Each generation grows up with a technology that defines it. For millennials, the internet went from being something we vaguely knew about as children to an essential part of our daily lives.
Adoption of new technology starts out slowly. Those who are paying attention start talking about its potential for disruption. Then comes the initial implementation. The general population begins to take notice of the benefits, and then change occurs rapidly as adoption increases dramatically.
Suddenly it’s enmeshed in everything we do.
Blockchain is one of those defining technologies that will change and improve many industries, particularly the supply chain space. And it’s set to enter that phase where implementation moves quickly. It’s already happening as we speak, and the implications are enormous.
But why does the supply chain need improvement in the first place? There are three major problems with our current supply chains that blockchain can solve.
Our first major problem is with data visibility. You’ve likely heard about big data and the benefits of collecting and analyzing the vast amounts of data generated by a product supply chain. But right now, that data is siloed in private cloud databases. When data is segmented, the benefits of having it dwindle. But blockchain stores data on a single, federated data sheet.
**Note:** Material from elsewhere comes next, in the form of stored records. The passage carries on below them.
-- pv_equiv track=rewrite | github.com/kawixKrul/algo-grafowe | lab1/findunion.py | get_min_from_path
-- ===== SOURCE A (Python) =====
-- from queue import Queue
--
-- def get_min_from_path(G):
--     parent = [None for _ in range(len(G))]
--     visited = [False for _ in range(len(G))]
--     parent_edge = [0 for _ in range(len(G))]
--     Q = Queue()
--     Q.put(0)
--     visited[0] = True
--     while not Q.empty():
--         u = Q.get()
--         for (v, l) in G[u]:
--             if not visited[v]:
--                 Q.put(v)
--                 visited[v] = True
--                 parent[v] = u
--                 parent_edge[v] = l
--     curr = parent[1]
--     edges = [parent_edge[1]]
--     while curr is not None:
--         edges.append(parent_edge[curr])
--         curr = parent[curr]
--     return min(edges[:-1])
-- ===== SOURCE B (Python) =====
-- def get_min_from_path(G):
--     # Level-synchronous BFS from node 0 propagating the minimum edge weight on
--     # the path forward; no queue object, no parent arrays, no backtracking pass.
--     n = len(G)
--     best = [None] * n
--     visited = [False] * n
--     visited[0] = True
--     frontier = [0]
--     while frontier:
--         nxt = []
--         for u in frontier:
--             for (v, l) in G[u]:
--                 if not visited[v]:
--                     visited[v] = True
--                     best[v] = l if best[u] is None else min(best[u], l)
--                     nxt.append(v)
--         frontier = nxt
--     if best[1] is None:
--         raise ValueError("node 1 is unreachable from node 0")
--     return best[1]
-- ===== Notes on version B (the rewrite author's own statement) =====
-- stated objective: simpler
-- what changed: B runs a level-synchronous frontier BFS that propagates the minimum edge weight forward (best[v] = min(best[u], l) at discovery), dropping A's Queue object, parent/parent_edge arrays and the whole second backtracking-and-collect loop.
import Mathlib
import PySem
Take air quality monitors, for instance. These environmental data sensors track the air quality in a specific region, and we use them all over the world. Currently, the data from those sensors is segmented, controlled, and even manipulated, by governments and other organizations. Putting that data on a blockchain would present us with a complete and transparent picture of the air quality around the world, not just snapshots from different regions.
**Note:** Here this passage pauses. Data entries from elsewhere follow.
-- pv_equiv track=rewrite | github.com/arkocal/tetai | ai_players/features.py | heights
-- ===== SOURCE A (Python) =====
-- def heights(field):
--     width = len(field)
--     height = len(field[0])
--     heights = [0 for _ in range(width)]
--     for x in range(width):
--         for y in range(height):
--             if field[x][y]:
--                 heights[x] = y+1
--     return heights
-- ===== SOURCE B (Python) =====
-- def heights(field):
--     height = len(field[0])
--     result = []
--     for col in field:
--         h = 0
--         for y in range(height - 1, -1, -1):
--             if col[y]:
--                 h = y + 1
--                 break
--         result.append(h)
--     return result
-- ===== Notes on version B (the rewrite author's own statement) =====
-- stated objective: faster
-- what changed: A scans every cell of each column bottom-up and keeps overwriting the height; B maps over the columns and scans each column top-down, stopping at the first filled cell.
import Mathlib
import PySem

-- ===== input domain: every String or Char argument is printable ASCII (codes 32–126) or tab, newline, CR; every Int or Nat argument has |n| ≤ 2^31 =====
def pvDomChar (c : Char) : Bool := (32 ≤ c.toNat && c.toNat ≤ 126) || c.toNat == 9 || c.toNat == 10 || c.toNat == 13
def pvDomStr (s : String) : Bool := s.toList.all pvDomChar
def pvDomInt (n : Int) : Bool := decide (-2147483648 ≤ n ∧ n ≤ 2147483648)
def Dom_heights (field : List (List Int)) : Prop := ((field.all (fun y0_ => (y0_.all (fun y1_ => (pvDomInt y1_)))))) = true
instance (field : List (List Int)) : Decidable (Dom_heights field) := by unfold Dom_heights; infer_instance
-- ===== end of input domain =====

-- B maps over the columns and scans each column top-down with early exit (measured faster in a timing run), instead of
-- A's bottom-up scan of every cell with overwriting; same values.

-- ===== PORT A =====
-- list accesses are totalized with getD; under Pre_heights every access is in range,
-- exactly as in the Python (outside Pre_ the Python raises IndexError)
def heights (field : List (List Int)) : List Int :=
  let width := field.length
  let height := (field.headD []).length
  (List.range width).foldl
    (fun hs x =>
      (List.range height).foldl
        (fun hs y => if (field.getD x []).getD y 0 ≠ 0 then hs.set x ((y : Int) + 1) else hs)
        hs)
    (List.replicate width 0)

-- ===== PORT B =====
-- the inner 'for y in range(height-1, -1, -1): if col[y]: h = y+1; break' loop of Source B
def colHeight (col : List Int) : Nat → Int
  | 0 => 0
  | n + 1 => if col.getD n 0 ≠ 0 then (n : Int) + 1 else colHeight col n

def heights_alt (field : List (List Int)) : List Int :=
  let height := (field.headD []).length
  field.map (fun col => colHeight col height)

-- ===== PRECONDITION & SPEC =====
-- Pre_ excludes exactly the inputs where the Python A raises IndexError:
-- the empty field (len(field[0])) and ragged fields with a column shorter than field[0].
def Pre_heights (field : List (List Int)) : Prop :=
  field ≠ [] ∧ ∀ col ∈ field, (field.headD []).length ≤ col.length
instance (field : List (List Int)) : Decidable (Pre_heights field) := by
  unfold Pre_heights; infer_instance

def pvWitness_heights : List (List Int) := [[0, 1], [1, 0]]

def Spec_heights (field : List (List Int)) (out : List Int) : Prop := out = heights_alt field
instance (field : List (List Int)) (out : List Int) : Decidable (Spec_heights field out) := by
  unfold Spec_heights; infer_instance

-- ===== CLAIM (what is proved, stated in full; the proofs are below) =====
def Claim_equal_heights : Prop :=
  ∀ (field : List (List Int)), Dom_heights field → Pre_heights field →
    Spec_heights field (heights field)

-- ===== LEMMAS AND PROOFS =====

-- A's inner loop computed forward, with an arbitrary starting accumulator
def colFwd (col : List Int) (a : Int) : Nat → Int
  | 0 => a
  | n + 1 => if col.getD n 0 ≠ 0 then (n : Int) + 1 else colFwd col a n

theorem colFwd_zero_eq_colHeight (col : List Int) (n : Nat) :
    colFwd col 0 n = colHeight col n := by
  induction n with
  | zero => rfl
  | succ n ih => simp [colFwd, colHeight, ih]

theorem set_getD_self (l : List Int) (x : Nat) (h : x < l.length) :
    l.set x (l.getD x 0) = l := by
  apply List.ext_getElem (by simp)
  intro i h1 h2
  rw [List.getElem_set]
  split_ifs with hx
  · subst hx; exact (List.getD_eq_getElem l 0 h2).symm ▸ rfl
  · rfl

theorem inner_fold_eq (col : List Int) (x : Nat) :
    ∀ (n : Nat) (hs : List Int), x < hs.length →
      (List.range n).foldl
        (fun hs y => if col.getD y 0 ≠ 0 then hs.set x ((y : Int) + 1) else hs) hs
      = hs.set x (colFwd col (hs.getD x 0) n) := by
  intro n
  induction n with
  | zero => intro hs hx; simpa [colFwd] using (set_getD_self hs x hx).symm
  | succ n ih =>
      intro hs hx
      rw [List.range_succ, List.foldl_append, ih hs hx]
      simp only [List.foldl_cons, List.foldl_nil, colFwd]
      split_ifs with h
      · rw [List.set_set]
      · rfl

theorem outer_fold_eq (field : List (List Int)) (height : Nat) :
    ∀ (n : Nat), n ≤ field.length →
      (List.range n).foldl
        (fun hs x =>
          (List.range height).foldl
            (fun hs y => if (field.getD x []).getD y 0 ≠ 0 then hs.set x ((y : Int) + 1) else hs)
            hs)
        (List.replicate field.length 0)
      = (List.range n).map (fun x => colHeight (field.getD x []) height)
        ++ List.replicate (field.length - n) 0 := by
  intro n
  induction n with
  | zero => simp
  | succ n ih =>
      intro hn
      have hn' : n ≤ field.length := Nat.le_of_succ_le hn
      rw [List.range_succ, List.foldl_append, ih hn']
      simp only [List.foldl_cons, List.foldl_nil]
      set pre := (List.range n).map (fun x => colHeight (field.getD x []) height) with hpre
      have hlenpre : pre.length = n := by simp [hpre]
      have hrep : field.length - n = (field.length - (n + 1)) + 1 := by omega
      rw [hrep, List.replicate_succ]
      set rest := List.replicate (field.length - (n + 1)) (0 : Int) with hrest
      have hx : n < (pre ++ (0 : Int) :: rest).length := by
        simp [hlenpre]
      rw [inner_fold_eq _ n _ _ hx]
      have hgetD : (pre ++ (0 : Int) :: rest).getD n 0 = 0 := by
        rw [List.getD_eq_getElem?_getD, List.getElem?_append_right (by omega)]
        simp [hlenpre]
      rw [hgetD, colFwd_zero_eq_colHeight]
      have hset : (pre ++ (0 : Int) :: rest).set pre.length
          (colHeight (field.getD n []) height) = pre ++ colHeight (field.getD n []) height :: rest := by
        simp
      rw [hlenpre] at hset
      rw [hset, List.map_append, List.map_singleton, hpre]
      simp [List.getD]

theorem map_range_getD (g : List Int → Int) (l : List (List Int)) :
    (List.range l.length).map (fun i => g (l.getD i [])) = l.map g := by
  apply List.ext_getElem (by simp)
  intro i h1 h2
  have hi : i < l.length := by simpa using h2
  simp [List.getElem?_eq_getElem hi]

-- ===== VERDICT (by name: the statement is the Claim_ definition above) =====
theorem heights_spec : Claim_equal_heights := by
  intro field _ _
  unfold Spec_heights heights heights_alt
  simp only
  rw [outer_fold_eq field (field.headD []).length field.length (le_refl _)]
  simp only [Nat.sub_self, List.replicate_zero, List.append_nil]
  exact map_range_getD (fun col => colHeight col (field.headD []).length) field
The processes that make up our current supply chains simply aren’t as efficient as they could be. The solution lies in blockchain and its ability use smart contracts. Smart contracts essentially automate an existing process in a secure manner. They allow you to program a set of conditional rules — If a condition is met, Then payment is released. But not just payment. It can be any next step that facilitates a faster and more efficient supply chain. And the contract is publicly recorded and cannot be tampered with, so it’s much more reliable than a third-party mediator. Blockchain will allow us to skip those third-parties and optimize processes in the supply chain to their full potential.
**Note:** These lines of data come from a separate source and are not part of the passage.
-- pv_equiv track=rewrite | github.com/hide-in-cloud/leetcode-test-python | 困难/#214. 最短回文串.py | shortestPalindrome2
-- ===== SOURCE A (Python) =====
-- def shortestPalindrome2(s: str) -> str:
--     """右指针从末尾开始遍历找到最长的回文串"""
--     left, right = 0, len(s) - 1
--     while left < right:
--         while left < right and s[left] != s[right]:
--             right -= 1
--         end = right + 1
--         if s[left:end][::-1] == s[left:end]:
--             return s[end:][::-1] + s
--         else:
--             right -= 1
--     return s[1:][::-1] + s
-- ===== SOURCE B (Python) =====
-- def shortestPalindrome2(s: str) -> str:
--     """KMP failure function on s + '\x00' + reversed(s): the final failure value
--     is the length of the longest palindromic prefix of s."""
--     t = s + '\x00' + s[::-1]
--     fail = [0]
--     k = 0
--     for i in range(1, len(t)):
--         c = t[i]
--         while k and t[k] != c:
--             k = fail[k - 1]
--         if t[k] == c:
--             k += 1
--         fail.append(k)
--     return s[k:][::-1] + s
-- ===== Notes on version B (the rewrite author's own statement) =====
-- stated objective: faster
-- what changed: Replaced the quadratic two-pointer scan with repeated slice-reverse palindrome checks by a single KMP failure-function pass over s + '\x00' + reversed(s), whose final value is the length of the longest palindromic prefix.
import Mathlib
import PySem

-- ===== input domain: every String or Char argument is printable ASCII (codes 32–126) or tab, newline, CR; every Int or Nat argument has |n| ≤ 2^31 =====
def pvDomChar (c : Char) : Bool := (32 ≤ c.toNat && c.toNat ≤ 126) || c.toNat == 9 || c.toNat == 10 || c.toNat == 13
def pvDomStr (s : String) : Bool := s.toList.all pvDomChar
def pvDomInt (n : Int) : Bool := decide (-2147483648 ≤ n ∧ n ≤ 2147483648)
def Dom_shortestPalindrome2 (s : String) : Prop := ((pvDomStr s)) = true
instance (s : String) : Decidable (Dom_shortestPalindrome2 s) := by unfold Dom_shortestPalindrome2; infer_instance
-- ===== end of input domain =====

-- B replaces A's quadratic two-pointer scan (with a slice-reverse palindrome check per step)
-- by a single KMP failure-function pass over s + '\x00' + reversed(s)  (objective: faster).


-- ===== PORT A =====
-- fuel-guarded for totality: fuel = (right - left).toNat suffices, the loop decrements right
def aInner (L : List Char) (left : Int) : Nat → Int → Int
  | 0, right => right
  | fuel + 1, right =>
    if left < right ∧ PySem.List.pyGet? L left ≠ PySem.List.pyGet? L right then
      aInner L left fuel (right - 1)
    else right

-- fuel-guarded for totality: fuel = (right - left + 1).toNat suffices
def aOuter (L : List Char) (left : Int) : Nat → Int → String
  | 0, _ =>
    String.ofList ((PySem.List.slice L (some 1) none).reverse ++ L)
  | fuel + 1, right =>
    if left < right then
      let right' := aInner L left (right - left).toNat right
      let e := right' + 1
      if (PySem.List.slice L (some left) (some e)).reverse = PySem.List.slice L (some left) (some e) then
        String.ofList ((PySem.List.slice L (some e) none).reverse ++ L)
      else
        aOuter L left fuel (right' - 1)
    else
      String.ofList ((PySem.List.slice L (some 1) none).reverse ++ L)

def shortestPalindrome2 (s : String) : String :=
  aOuter s.toList 0 s.toList.length ((s.toList.length : Int) - 1)

-- ===== PORT B =====
def kmpBack (t : List Char) (fail : Array Nat) (c : Char) : Nat → Nat → Nat
  | 0, k => k
  | fuel + 1, k =>
    if k ≠ 0 ∧ t.getD k ' ' ≠ c then kmpBack t fail c fuel (fail.getD (k - 1) 0) else k

-- fuel-guarded for totality: fuel = t.length suffices for the range(1, len(t)) loop
def kmpLoop (t : List Char) : Nat → Array Nat → Nat → Nat → Nat
  | 0, _, k, _ => k
  | fuel + 1, fail, k, i =>
    if i < t.length then
      let c := t.getD i ' '
      let k1 := kmpBack t fail c k k
      let k2 := if t.getD k1 ' ' = c then k1 + 1 else k1
      kmpLoop t fuel (fail.push k2) k2 (i + 1)
    else k


def shortestPalindrome2_alt (s : String) : String :=
  let L := s.toList
  let t := L ++ '\x00' :: L.reverse     -- t = s + '\x00' + s[::-1]
  let k := kmpLoop t t.length #[0] 0 1  -- fail = [0]; k = 0; loop over range(1, len(t))
  String.ofList ((L.drop k).reverse ++ L)   -- s[k:][::-1] + s

-- ===== PRECONDITION & SPEC =====
def Spec_shortestPalindrome2 (s : String) (out : String) : Prop := out = shortestPalindrome2_alt s
instance (s : String) (out : String) : Decidable (Spec_shortestPalindrome2 s out) := by unfold Spec_shortestPalindrome2; infer_instance

-- ===== CLAIM (what is proved, stated in full; the proofs are below) =====
def Claim_equal_shortestPalindrome2 : Prop := ∀ (s : String), Dom_shortestPalindrome2 s → Spec_shortestPalindrome2 s (shortestPalindrome2 s)

-- ===== LEMMAS AND PROOFS =====

def bord (u : List Char) (b : Nat) : Bool := b ≤ u.length && u.take b == u.drop (u.length - b)
def maxB (u : List Char) : Nat := Nat.findGreatest (fun b => bord u b = true) (u.length - 1)

theorem bord_zero (u : List Char) : bord u 0 = true := by simp [bord]

theorem bord_iff (u : List Char) (b : Nat) :
    bord u b = true ↔ b ≤ u.length ∧ u.take b = u.drop (u.length - b) := by
  simp [bord]

theorem maxB_bord (u : List Char) : bord u (maxB u) = true :=
  Nat.findGreatest_spec (P := fun b => bord u b = true) (Nat.zero_le _) (bord_zero u)

theorem maxB_le (u : List Char) : maxB u ≤ u.length - 1 := Nat.findGreatest_le _

theorem le_maxB (u : List Char) (b : Nat) (h : bord u b = true) (hb : b ≤ u.length - 1) :
    b ≤ maxB u := Nat.le_findGreatest hb h

-- border extension
theorem bord_ext (u : List Char) (c : Char) (b : Nat) (hb : b < u.length) :
    bord (u ++ [c]) (b + 1) = true ↔ (bord u b = true ∧ u.getD b ' ' = c) := by
  rw [bord_iff, bord_iff]
  have h1 : (u ++ [c]).take (b + 1) = u.take b ++ [u.getD b ' '] := by
    rw [List.take_append_of_le_length (by omega), List.take_add_one]
    simp [List.getD, List.getElem?_eq_getElem hb]
  have h2 : (u ++ [c]).drop ((u ++ [c]).length - (b + 1)) = u.drop (u.length - b) ++ [c] := by
    simp only [List.length_append, List.length_cons, List.length_nil]
    rw [show u.length + 1 - (b + 1) = u.length - b by omega,
      List.drop_append_of_le_length (by omega)]
  rw [h1, h2]
  constructor
  · rintro ⟨-, h⟩
    have := List.append_inj' h (by rfl)
    refine ⟨⟨by omega, this.1⟩, by simpa using this.2⟩
  · rintro ⟨⟨-, h⟩, hc⟩
    exact ⟨by simp; omega, by rw [h, hc]⟩

-- border of a border
theorem bord_nest (u : List Char) (a b : Nat) (ha : bord u a = true) (hb : bord u b = true)
    (hab : a ≤ b) : bord (u.take b) a = true := by
  rw [bord_iff] at ha hb ⊢
  obtain ⟨hb1, hb2⟩ := hb
  obtain ⟨ha1, ha2⟩ := ha
  have hlen : (u.take b).length = b := by simp; omega
  refine ⟨by omega, ?_⟩
  rw [List.take_take, min_eq_left hab, hlen, hb2, List.drop_drop, ha2]
  congr 1; omega

theorem bord_trans (u : List Char) (a b : Nat) (hb : bord u b = true)
    (ha : bord (u.take b) a = true) : bord u a = true := by
  rw [bord_iff] at hb ha ⊢
  obtain ⟨hb1, hb2⟩ := hb
  have hlen : (u.take b).length = b := by simp; omega
  rw [hlen] at ha
  obtain ⟨ha1, ha2⟩ := ha
  rw [List.take_take, min_eq_left ha1] at ha2
  refine ⟨by omega, ?_⟩
  rw [ha2, hb2, List.drop_drop]
  congr 1; omega

theorem getD_take (t : List Char) (i k : Nat) (h : k < i) (d : Char) :
    (t.take i).getD k d = t.getD k d := by
  simp [List.getD, h]
lemma loopA_eq_gB (e1 o1 : Int) (L : List ((Int × Int) × Int)) :
    ∀ m c s, s = c - o1 →
      L.Pairwise (fun a b => a.1.1 ≤ b.1.1) →
      splitFree (e1 + o1) L m = true →
      min (e1 + o1) m ≤ c → c < e1 + o1 →
      (if (mergeLoopA e1 (e1 + o1) o1 L s c []).2 < e1
        then (mergeLoopA e1 (e1 + o1) o1 L s c []).1 ++ [(((mergeLoopA e1 (e1 + o1) o1 L s c []).2, e1), o1)]
        else (mergeLoopA e1 (e1 + o1) o1 L s c []).1)
      = gB (e1 + o1) e1 o1 L c := by
  induction L with
  | nil =>
    intro m c s hs hp hsf hmc hc
    subst hs
    simp only [mergeLoopA, gB]
    rw [if_pos (by omega : c - o1 < e1), if_pos hc]
    simp
  | cons x rest ih =>
    obtain ⟨⟨s2, e2⟩, o2⟩ := x
    intro m c s hs hp hsf hmc hc
    subst hs
    simp only [splitFree, Bool.and_eq_true, Bool.not_eq_eq_eq_not, Bool.not_true, Bool.and_eq_false_iff, decide_eq_false_iff_not] at hsf
    obtain ⟨hh, hsf'⟩ := hsf
    have hhd : ∀ y ∈ rest, s2 ≤ y.1.1 := fun y hy => (List.pairwise_cons.1 hp).1 y hy
    have hp' : rest.Pairwise (fun a b => a.1.1 ≤ b.1.1) := (List.pairwise_cons.1 hp).2
    simp only [mergeLoopA, gB]
    by_cases h1 : c < s2
    · rw [if_pos h1]
      by_cases hb : e1 + o1 ≤ s2
      · -- passthrough up to dest1_end, then break
        rw [show min s2 (e1 + o1) = e1 + o1 from by omega,
          if_pos (by omega : c - o1 + (e1 + o1 - c) = e1),
          if_neg (by omega : ¬ (max c s2 < min e2 (e1 + o1))),
          gB_all_ge _ _ _ _ (fun y hy => le_trans hb (hhd y hy)) c hc,
          if_neg (by omega : ¬ (c - o1 + (e1 + o1 - c) < e1))]
        simp only [List.nil_append, List.cons.injEq, Prod.mk.injEq, and_true]
        and_intros <;> first | trivial | omega
      · rw [show min s2 (e1 + o1) = s2 from by omega,
          if_neg (by omega : ¬ (c - o1 + (s2 - c) = e1)),
          show max c s2 = s2 from by omega]
        by_cases h3 : s2 < e2
        · rw [if_pos (by omega : c + (s2 - c) < e2)]
          by_cases h4 : e1 + o1 ≤ e2
          · -- total overlap after a passthrough piece, then break
            rw [if_pos h4, show min e2 (e1 + o1) = e1 + o1 from by omega,
              if_neg (by omega : ¬ (e1 < e1)),
              if_pos (by omega : s2 < e1 + o1),
              if_pos (by omega : c < s2),
              gB_done _ _ _ _ _ (le_refl (e1 + o1))]
            simp only [List.nil_append, List.cons_append, List.cons.injEq, Prod.mk.injEq, and_true]
            and_intros <;> first | trivial | omega
          · -- partial overlap after a passthrough piece
            rw [if_neg h4, show min e2 (e1 + o1) = e2 from by omega,
              if_pos (by omega : s2 < e2), if_pos (by omega : c < s2),
              loopA_acc,
              show c - o1 + (s2 - c) + (e2 - (c + (s2 - c))) + o1 = e2 from by omega]
            have hrec := ih (max m (max s2 e2)) e2 (c - o1 + (s2 - c) + (e2 - (c + (s2 - c))))
              (by omega) hp' hsf' (by omega) (by omega)
            simp only [List.nil_append, List.cons_append]
            split_ifs with hw
            · rw [if_pos hw] at hrec
              rw [hrec]
              simp only [List.cons.injEq, Prod.mk.injEq, and_true]
              and_intros <;> first | trivial | omega
            · rw [if_neg hw] at hrec
              rw [hrec]
              simp only [List.cons.injEq, Prod.mk.injEq, and_true]
              and_intros <;> first | trivial | omega
        · -- empty next-stage range starting inside: excluded by splitFree
          exfalso; omega
    · rw [if_neg h1, show max c s2 = c from by omega]
      by_cases h5 : c < e2
      · rw [if_pos h5]
        by_cases h6 : e1 + o1 ≤ e2
        · -- total overlap, break
          rw [if_pos h6, show min e2 (e1 + o1) = e1 + o1 from by omega,
            if_neg (by omega : ¬ (e1 < e1)),
            if_pos (by omega : c < e1 + o1),
            if_neg (by omega : ¬ (c < c)),
            gB_done _ _ _ _ _ (le_refl (e1 + o1))]
          simp only [List.nil_append, List.cons.injEq, Prod.mk.injEq, and_true]
          and_intros <;> first | trivial | omega
        · -- partial overlap
          rw [if_neg h6, show min e2 (e1 + o1) = e2 from by omega,
            if_pos (by omega : c < e2), if_neg (by omega : ¬ (c < c)),
            loopA_acc,
            show c - o1 + (e2 - c) + o1 = e2 from by omega]
          have hrec := ih (max m (max s2 e2)) e2 (c - o1 + (e2 - c)) (by omega) hp' hsf'
            (by omega) (by omega)
          simp only [List.nil_append, List.cons_append]
          split_ifs with hw
          · rw [if_pos hw] at hrec
            rw [hrec]
            simp only [List.cons.injEq, Prod.mk.injEq, and_true]
            and_intros <;> first | trivial | omega
          · rw [if_neg hw] at hrec
            rw [hrec]
            simp only [List.cons.injEq, Prod.mk.injEq, and_true]
            and_intros <;> first | trivial | omega
      · rw [if_neg h5, if_neg (by omega : ¬ (c < min e2 (e1 + o1)))]
        exact ih (max m (max s2 e2)) c (c - o1) rfl hp' hsf' (by omega) hc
The third problem we need to solve is demand management. This relates back to data visibility. When our data is segmented, we can’t leverage the true power of big data and machine learning. Instead, we end up making predictions and writing algorithms that determine demand in a reactive way. We’re using past data and assumptions to calculate demand, and it isn’t efficient.
Each company does this on their own, using only a tiny part of the data available because that’s all they can see. Blockchain’s single federated data sheet doesn’t just store data, it also lets companies build on top of it to perform analytics and optimize demand management. It takes the guesswork out of demand management so that companies can produce exactly the right number of products that their customers need.
As you’ve probably noticed, blockchain technology can potentially solve all three of our major supply chain issues simultaneously. And when that finally happens, we’re going to be looking at a major paradigm shift in the supply chain.
In fact, we could be moving from a supply chain, to what Michael Casey, Senior Advisor to MIT’s Digital Currency Initiative, calls a demand chain. The demand chain is a customer driven model with fast turnarounds, lower costs, and greater efficiency. In this model, producers respond to the demand of customers, and products are collectively produced from an amalgam of suppliers.
This shift will have huge implications for our world.
We could soon be seeing circular economies at scale, with materials sourced locally, and products produced and recycled in local hubs. That means the potential for production with true net-zero waste. Machine learning will be able to determine the demand for a specific product or part based on location, availability, and the materials available for production. In essence, we can create a fully global, decentralized platform for production, one that is optimized based on machine learning algorithms that track behavior and demand.
I know, it sounds futuristic and a little optimistic. But it really isn’t. We’re already beginning to implement blockchain technology into our supply chains, and mass adoption is coming sooner than you think.